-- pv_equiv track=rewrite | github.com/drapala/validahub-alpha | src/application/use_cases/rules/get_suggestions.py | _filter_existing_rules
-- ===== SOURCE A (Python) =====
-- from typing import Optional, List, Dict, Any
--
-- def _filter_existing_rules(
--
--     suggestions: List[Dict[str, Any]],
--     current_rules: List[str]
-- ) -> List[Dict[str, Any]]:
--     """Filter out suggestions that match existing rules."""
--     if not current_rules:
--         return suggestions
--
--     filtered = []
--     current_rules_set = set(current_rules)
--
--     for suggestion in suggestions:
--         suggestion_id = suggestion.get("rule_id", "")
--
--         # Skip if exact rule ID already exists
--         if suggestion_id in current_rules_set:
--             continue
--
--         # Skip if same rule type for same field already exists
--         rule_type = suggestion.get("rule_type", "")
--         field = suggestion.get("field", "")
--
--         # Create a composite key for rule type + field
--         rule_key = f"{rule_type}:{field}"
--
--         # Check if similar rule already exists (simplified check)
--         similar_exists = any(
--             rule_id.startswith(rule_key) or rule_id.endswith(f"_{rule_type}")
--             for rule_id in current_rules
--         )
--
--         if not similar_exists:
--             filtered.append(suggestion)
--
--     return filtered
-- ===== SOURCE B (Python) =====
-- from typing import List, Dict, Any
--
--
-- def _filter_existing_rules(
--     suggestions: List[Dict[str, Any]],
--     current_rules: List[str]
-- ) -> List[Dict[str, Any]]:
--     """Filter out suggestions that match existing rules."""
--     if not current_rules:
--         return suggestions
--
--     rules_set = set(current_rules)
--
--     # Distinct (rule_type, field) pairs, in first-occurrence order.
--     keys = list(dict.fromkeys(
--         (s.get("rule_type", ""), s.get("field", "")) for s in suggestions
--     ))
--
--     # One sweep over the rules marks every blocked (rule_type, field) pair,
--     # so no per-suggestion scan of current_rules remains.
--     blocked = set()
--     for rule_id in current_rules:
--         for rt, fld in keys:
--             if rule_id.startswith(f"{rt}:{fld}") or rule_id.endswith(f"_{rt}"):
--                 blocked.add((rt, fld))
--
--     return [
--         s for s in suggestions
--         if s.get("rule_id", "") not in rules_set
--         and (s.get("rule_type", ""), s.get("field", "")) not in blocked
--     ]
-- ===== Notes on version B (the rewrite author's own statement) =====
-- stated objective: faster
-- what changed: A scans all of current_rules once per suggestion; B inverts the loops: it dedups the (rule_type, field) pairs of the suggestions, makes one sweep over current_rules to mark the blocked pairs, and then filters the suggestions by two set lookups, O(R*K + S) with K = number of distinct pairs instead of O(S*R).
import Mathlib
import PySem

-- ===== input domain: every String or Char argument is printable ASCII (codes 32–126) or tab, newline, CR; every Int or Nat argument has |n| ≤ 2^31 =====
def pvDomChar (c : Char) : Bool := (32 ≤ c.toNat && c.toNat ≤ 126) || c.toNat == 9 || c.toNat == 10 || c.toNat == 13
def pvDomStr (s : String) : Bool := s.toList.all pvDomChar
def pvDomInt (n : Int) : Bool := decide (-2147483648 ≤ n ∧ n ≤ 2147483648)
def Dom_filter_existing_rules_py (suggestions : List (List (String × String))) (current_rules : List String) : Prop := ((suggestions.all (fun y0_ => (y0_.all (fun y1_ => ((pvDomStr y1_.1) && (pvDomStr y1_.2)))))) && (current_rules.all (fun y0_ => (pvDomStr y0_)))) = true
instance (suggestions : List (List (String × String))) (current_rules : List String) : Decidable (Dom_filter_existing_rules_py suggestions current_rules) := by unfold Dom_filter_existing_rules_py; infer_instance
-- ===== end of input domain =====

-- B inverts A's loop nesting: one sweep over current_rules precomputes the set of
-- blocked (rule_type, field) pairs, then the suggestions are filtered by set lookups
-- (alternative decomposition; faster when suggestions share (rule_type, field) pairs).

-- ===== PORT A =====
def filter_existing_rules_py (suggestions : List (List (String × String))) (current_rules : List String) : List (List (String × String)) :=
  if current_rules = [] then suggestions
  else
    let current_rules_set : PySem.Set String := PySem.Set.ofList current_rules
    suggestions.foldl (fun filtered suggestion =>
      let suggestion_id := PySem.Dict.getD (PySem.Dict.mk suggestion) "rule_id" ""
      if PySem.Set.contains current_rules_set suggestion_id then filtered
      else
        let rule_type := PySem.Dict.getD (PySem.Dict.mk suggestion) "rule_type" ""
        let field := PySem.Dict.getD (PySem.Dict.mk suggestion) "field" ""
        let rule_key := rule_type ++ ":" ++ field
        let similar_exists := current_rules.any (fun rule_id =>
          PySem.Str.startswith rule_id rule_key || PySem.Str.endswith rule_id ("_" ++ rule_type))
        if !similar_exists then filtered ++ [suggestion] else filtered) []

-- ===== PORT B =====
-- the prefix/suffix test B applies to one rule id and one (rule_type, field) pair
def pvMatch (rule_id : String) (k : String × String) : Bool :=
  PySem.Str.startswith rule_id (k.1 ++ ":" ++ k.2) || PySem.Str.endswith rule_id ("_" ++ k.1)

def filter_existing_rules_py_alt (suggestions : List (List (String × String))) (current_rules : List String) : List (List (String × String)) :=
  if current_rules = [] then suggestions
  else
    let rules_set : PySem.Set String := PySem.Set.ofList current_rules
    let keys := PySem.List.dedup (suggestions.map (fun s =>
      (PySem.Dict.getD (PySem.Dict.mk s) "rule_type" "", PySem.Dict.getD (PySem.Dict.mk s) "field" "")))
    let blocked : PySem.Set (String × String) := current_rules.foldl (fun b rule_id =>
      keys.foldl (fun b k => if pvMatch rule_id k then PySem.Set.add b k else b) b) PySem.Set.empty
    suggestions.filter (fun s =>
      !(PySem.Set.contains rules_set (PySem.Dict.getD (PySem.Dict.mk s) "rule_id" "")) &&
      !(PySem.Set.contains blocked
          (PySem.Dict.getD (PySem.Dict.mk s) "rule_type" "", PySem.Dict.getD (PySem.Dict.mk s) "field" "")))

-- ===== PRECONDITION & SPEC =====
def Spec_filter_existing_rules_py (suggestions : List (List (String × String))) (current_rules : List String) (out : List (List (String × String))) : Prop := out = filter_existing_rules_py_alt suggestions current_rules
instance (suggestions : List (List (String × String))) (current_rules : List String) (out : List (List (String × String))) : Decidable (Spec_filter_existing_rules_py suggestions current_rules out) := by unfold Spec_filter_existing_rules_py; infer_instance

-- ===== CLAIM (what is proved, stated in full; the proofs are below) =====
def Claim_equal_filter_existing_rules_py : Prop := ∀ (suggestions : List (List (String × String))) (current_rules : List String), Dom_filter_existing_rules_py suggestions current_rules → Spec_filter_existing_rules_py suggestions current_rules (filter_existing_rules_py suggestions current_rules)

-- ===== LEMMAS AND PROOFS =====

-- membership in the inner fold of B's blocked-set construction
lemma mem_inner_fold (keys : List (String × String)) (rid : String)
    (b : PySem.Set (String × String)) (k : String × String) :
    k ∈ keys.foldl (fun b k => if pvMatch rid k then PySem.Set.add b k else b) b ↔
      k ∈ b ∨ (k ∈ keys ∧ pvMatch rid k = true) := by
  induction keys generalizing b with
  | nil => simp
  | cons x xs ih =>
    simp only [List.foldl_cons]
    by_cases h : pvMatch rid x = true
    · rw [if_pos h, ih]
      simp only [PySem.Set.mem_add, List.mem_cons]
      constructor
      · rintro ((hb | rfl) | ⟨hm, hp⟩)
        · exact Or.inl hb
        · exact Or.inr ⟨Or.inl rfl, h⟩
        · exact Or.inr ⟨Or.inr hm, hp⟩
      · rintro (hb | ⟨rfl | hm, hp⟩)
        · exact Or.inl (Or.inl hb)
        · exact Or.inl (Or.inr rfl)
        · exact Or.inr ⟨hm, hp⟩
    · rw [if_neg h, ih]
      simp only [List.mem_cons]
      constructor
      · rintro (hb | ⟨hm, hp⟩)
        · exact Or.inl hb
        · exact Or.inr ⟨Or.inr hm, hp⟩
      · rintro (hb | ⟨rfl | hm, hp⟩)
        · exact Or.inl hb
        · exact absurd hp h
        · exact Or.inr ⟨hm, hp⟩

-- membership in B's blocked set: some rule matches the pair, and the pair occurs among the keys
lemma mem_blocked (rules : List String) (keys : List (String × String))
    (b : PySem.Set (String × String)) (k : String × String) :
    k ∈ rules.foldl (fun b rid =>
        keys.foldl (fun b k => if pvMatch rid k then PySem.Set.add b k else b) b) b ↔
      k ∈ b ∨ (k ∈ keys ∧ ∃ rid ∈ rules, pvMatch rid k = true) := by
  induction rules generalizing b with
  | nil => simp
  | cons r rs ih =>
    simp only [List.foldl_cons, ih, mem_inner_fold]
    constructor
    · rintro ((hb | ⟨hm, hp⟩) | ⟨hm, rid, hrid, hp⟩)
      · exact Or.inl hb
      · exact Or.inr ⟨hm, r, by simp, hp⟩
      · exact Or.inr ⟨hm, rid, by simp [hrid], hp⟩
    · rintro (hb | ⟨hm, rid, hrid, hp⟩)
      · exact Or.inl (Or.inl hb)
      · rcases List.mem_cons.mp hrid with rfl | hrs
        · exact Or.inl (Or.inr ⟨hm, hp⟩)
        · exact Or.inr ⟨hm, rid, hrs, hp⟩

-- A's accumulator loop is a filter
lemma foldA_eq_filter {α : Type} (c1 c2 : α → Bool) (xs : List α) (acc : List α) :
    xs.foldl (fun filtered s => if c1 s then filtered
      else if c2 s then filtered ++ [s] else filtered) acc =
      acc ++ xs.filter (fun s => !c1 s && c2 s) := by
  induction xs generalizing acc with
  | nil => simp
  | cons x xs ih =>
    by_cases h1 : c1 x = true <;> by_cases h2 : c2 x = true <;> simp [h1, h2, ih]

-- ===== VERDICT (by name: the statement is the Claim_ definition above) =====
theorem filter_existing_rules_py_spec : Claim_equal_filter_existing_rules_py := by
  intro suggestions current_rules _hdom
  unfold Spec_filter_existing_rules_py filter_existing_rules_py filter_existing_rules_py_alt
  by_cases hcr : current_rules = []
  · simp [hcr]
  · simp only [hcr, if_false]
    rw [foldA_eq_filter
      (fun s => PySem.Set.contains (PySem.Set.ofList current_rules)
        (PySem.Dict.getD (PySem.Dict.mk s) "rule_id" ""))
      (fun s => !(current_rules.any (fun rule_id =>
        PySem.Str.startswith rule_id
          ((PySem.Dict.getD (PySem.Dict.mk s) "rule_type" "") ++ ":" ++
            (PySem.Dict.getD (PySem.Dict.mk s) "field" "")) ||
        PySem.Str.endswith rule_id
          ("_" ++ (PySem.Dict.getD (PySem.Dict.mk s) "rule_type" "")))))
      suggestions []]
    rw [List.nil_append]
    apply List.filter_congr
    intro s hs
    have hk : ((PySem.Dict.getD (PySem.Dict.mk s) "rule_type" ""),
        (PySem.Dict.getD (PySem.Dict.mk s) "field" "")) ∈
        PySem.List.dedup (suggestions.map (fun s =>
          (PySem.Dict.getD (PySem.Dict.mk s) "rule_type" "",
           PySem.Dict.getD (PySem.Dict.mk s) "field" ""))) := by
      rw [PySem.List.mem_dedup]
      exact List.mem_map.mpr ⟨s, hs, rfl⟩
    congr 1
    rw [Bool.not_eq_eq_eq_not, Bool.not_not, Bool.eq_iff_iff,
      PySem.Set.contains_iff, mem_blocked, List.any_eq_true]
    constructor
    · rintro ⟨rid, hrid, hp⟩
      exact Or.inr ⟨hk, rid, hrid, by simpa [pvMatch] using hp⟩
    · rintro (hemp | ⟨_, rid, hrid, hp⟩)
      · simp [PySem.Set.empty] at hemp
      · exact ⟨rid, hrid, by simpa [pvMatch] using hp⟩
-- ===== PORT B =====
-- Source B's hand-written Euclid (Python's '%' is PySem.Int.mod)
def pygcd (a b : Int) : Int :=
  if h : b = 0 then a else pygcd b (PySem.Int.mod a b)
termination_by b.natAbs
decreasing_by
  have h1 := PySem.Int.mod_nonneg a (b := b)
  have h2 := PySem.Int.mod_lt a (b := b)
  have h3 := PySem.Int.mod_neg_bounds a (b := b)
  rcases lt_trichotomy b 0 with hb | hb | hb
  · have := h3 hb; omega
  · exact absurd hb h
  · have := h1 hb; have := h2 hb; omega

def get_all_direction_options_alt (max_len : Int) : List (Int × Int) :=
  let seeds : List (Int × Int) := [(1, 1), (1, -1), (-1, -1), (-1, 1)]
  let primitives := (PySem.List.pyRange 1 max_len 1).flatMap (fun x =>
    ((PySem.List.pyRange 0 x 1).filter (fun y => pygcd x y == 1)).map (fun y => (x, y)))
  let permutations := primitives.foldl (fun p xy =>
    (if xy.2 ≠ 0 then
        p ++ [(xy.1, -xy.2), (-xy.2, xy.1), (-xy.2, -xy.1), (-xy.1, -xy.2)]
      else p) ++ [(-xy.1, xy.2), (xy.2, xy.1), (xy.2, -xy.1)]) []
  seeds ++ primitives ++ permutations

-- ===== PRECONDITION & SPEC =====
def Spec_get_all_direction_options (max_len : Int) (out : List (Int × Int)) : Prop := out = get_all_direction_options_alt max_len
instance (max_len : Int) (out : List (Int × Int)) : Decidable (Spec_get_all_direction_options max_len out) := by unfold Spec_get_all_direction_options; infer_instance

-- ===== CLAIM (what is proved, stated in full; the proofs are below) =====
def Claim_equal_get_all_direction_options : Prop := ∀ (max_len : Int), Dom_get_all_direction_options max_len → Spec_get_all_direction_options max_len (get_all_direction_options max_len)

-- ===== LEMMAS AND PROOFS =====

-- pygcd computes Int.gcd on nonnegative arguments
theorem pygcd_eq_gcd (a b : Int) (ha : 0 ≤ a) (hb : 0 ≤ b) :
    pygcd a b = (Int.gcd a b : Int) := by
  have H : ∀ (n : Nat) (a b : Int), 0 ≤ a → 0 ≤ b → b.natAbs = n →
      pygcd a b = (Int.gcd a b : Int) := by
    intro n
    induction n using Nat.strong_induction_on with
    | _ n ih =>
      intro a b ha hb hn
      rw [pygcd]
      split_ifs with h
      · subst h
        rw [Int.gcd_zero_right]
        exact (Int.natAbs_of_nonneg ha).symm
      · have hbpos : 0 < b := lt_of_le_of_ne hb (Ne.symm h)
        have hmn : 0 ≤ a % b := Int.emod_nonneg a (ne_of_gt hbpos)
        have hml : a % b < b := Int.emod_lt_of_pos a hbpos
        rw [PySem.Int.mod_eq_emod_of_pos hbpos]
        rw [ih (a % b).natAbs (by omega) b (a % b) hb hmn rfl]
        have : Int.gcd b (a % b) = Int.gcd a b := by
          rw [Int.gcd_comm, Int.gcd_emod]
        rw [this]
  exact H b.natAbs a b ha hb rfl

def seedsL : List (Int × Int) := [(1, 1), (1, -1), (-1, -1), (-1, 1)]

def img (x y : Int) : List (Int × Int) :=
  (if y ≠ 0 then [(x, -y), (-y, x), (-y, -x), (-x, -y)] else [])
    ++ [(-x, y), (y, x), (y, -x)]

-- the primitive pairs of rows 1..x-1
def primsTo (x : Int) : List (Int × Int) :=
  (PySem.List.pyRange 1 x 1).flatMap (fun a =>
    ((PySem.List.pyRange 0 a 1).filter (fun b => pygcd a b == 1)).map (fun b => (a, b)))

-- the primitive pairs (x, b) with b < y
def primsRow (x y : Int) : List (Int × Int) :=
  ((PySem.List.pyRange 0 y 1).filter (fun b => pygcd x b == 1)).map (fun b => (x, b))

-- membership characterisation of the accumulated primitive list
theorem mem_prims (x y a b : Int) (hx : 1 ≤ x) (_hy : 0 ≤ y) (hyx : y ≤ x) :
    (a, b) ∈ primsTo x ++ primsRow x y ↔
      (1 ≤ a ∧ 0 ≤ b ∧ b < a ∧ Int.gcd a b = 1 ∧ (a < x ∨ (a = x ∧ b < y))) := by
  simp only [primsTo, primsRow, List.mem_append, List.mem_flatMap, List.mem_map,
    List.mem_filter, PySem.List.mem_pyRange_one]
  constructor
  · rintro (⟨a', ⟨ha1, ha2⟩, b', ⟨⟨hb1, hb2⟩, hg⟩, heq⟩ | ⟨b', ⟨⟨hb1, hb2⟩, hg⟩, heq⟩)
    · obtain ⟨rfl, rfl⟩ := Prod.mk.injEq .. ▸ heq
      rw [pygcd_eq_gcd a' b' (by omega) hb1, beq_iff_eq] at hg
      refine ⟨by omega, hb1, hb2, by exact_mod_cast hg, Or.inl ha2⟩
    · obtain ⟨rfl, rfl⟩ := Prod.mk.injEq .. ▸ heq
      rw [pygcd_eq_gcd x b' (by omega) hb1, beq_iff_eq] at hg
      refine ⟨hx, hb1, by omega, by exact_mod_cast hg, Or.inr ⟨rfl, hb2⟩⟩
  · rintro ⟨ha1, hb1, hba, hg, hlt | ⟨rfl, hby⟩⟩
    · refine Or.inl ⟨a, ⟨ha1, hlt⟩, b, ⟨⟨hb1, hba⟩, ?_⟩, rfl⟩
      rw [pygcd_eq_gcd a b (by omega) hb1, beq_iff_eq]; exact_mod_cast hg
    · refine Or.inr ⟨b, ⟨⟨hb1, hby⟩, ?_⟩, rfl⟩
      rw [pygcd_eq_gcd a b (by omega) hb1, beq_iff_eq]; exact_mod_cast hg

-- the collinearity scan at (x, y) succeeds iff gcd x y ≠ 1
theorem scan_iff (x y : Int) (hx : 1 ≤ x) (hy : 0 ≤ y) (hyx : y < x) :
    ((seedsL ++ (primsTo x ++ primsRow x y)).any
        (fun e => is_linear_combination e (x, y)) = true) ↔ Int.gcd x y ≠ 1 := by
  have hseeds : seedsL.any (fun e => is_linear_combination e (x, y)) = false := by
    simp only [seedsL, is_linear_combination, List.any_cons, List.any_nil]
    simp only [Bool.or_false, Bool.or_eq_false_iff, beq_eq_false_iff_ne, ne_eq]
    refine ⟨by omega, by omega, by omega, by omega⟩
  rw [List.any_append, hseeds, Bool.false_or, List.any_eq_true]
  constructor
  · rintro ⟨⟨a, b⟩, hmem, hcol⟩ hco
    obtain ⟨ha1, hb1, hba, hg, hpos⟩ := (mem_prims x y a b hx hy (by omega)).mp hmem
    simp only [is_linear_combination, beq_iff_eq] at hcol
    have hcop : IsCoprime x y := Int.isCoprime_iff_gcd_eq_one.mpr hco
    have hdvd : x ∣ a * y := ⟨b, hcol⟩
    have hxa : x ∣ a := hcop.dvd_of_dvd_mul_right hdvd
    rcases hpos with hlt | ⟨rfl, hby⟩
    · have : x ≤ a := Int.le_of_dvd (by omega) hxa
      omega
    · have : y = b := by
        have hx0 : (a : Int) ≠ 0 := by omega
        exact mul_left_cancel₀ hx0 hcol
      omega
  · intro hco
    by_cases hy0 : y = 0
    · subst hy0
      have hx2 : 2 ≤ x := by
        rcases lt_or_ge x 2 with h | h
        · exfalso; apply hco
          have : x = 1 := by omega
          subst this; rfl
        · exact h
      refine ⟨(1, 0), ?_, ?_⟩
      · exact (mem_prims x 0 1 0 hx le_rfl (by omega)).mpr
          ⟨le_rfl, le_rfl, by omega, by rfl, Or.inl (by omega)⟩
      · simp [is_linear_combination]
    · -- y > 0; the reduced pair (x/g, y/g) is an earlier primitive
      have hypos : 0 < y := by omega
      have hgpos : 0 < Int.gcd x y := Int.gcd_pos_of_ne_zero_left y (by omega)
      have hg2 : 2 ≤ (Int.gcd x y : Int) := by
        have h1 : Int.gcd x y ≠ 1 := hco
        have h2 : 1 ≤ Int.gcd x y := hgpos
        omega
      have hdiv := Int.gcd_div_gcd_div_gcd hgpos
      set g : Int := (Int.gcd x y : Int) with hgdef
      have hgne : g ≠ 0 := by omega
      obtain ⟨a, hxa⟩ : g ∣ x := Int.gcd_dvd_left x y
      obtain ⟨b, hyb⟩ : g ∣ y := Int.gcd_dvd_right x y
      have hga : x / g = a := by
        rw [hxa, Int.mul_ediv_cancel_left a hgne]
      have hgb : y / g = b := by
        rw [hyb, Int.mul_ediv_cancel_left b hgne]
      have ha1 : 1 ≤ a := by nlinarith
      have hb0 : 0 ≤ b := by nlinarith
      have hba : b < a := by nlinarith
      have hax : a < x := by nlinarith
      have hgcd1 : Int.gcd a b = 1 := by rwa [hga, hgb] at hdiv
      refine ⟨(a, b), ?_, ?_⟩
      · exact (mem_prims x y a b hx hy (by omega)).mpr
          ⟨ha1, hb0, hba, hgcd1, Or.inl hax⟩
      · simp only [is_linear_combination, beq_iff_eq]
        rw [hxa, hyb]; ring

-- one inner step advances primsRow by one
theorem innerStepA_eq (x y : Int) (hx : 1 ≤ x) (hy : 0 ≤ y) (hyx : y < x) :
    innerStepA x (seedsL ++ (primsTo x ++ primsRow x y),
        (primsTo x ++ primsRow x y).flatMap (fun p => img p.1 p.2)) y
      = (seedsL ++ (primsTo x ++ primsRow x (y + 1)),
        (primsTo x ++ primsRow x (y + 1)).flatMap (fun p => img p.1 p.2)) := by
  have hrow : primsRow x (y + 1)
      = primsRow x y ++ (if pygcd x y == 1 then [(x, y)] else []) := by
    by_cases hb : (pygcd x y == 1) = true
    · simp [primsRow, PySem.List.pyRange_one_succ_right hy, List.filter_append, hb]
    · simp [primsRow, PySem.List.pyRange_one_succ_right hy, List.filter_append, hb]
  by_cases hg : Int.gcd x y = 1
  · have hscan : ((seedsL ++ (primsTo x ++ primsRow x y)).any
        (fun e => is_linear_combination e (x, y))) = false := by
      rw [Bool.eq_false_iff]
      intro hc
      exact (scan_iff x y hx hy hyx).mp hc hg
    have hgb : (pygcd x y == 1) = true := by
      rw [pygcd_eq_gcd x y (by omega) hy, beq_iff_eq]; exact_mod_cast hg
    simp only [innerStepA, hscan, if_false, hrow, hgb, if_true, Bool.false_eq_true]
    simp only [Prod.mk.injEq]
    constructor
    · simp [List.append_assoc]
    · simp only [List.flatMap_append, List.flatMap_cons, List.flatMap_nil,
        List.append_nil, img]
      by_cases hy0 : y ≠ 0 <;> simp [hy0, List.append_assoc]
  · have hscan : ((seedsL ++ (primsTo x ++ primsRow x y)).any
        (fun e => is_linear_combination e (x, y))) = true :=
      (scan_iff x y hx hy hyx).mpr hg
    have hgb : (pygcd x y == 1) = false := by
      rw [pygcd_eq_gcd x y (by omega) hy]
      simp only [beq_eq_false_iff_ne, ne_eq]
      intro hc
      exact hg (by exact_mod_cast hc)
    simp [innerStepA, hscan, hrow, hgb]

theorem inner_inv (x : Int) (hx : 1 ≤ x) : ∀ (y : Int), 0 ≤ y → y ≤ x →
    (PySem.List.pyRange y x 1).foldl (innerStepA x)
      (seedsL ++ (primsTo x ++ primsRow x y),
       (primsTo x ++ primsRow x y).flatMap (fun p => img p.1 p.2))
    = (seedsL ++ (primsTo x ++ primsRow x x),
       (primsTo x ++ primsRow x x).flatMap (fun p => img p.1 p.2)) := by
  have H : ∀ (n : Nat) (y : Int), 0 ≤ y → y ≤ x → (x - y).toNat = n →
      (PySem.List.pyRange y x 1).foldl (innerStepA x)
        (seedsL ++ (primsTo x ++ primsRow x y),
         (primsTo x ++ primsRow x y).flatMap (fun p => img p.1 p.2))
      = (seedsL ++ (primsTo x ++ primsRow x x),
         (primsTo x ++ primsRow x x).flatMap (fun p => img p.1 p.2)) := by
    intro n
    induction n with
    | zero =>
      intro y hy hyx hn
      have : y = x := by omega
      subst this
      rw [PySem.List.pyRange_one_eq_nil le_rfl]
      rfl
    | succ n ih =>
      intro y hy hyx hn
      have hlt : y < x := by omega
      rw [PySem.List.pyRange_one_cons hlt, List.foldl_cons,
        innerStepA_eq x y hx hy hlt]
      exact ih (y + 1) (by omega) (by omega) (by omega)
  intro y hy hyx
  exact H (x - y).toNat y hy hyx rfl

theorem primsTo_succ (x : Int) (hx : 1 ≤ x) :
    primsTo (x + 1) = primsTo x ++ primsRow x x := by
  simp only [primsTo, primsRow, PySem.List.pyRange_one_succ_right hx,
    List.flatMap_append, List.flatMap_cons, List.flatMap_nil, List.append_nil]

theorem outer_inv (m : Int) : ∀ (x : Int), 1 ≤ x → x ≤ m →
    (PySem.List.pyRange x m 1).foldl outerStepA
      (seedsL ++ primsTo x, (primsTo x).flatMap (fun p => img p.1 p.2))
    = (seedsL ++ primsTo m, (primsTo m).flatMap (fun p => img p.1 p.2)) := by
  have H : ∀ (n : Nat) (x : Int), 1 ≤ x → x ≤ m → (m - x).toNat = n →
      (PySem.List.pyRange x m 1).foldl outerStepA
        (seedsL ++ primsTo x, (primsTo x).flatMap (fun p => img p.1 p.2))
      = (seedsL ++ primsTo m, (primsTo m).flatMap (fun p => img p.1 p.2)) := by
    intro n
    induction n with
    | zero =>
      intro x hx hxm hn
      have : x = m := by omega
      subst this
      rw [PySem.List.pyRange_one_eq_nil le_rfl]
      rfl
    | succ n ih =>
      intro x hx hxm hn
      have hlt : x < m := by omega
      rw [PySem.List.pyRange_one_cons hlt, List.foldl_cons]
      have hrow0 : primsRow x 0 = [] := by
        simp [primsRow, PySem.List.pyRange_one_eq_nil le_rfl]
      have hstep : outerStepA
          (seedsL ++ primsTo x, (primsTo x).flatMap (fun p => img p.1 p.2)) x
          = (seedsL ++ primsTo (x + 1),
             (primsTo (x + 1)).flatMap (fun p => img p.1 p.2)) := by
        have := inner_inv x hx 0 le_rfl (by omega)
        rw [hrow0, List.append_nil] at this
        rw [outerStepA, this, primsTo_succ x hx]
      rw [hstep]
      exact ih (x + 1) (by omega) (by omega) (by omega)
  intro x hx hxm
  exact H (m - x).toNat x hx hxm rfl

-----

Look above for the line that contains "simp [primsRow, PySem.List.pyRange_one_eq_nil". That line and every line after it through the end of the data must be written out exactly, with nothing else.

        simp [primsRow, PySem.List.pyRange_one_eq_nil le_rfl]
      have hstep : outerStepA
          (seedsL ++ primsTo x, (primsTo x).flatMap (fun p => img p.1 p.2)) x
          = (seedsL ++ primsTo (x + 1),
             (primsTo (x + 1)).flatMap (fun p => img p.1 p.2)) := by
        have := inner_inv x hx 0 le_rfl (by omega)
        rw [hrow0, List.append_nil] at this
        rw [outerStepA, this, primsTo_succ x hx]
      rw [hstep]
      exact ih (x + 1) (by omega) (by omega) (by omega)
  intro x hx hxm
  exact H (m - x).toNat x hx hxm rfl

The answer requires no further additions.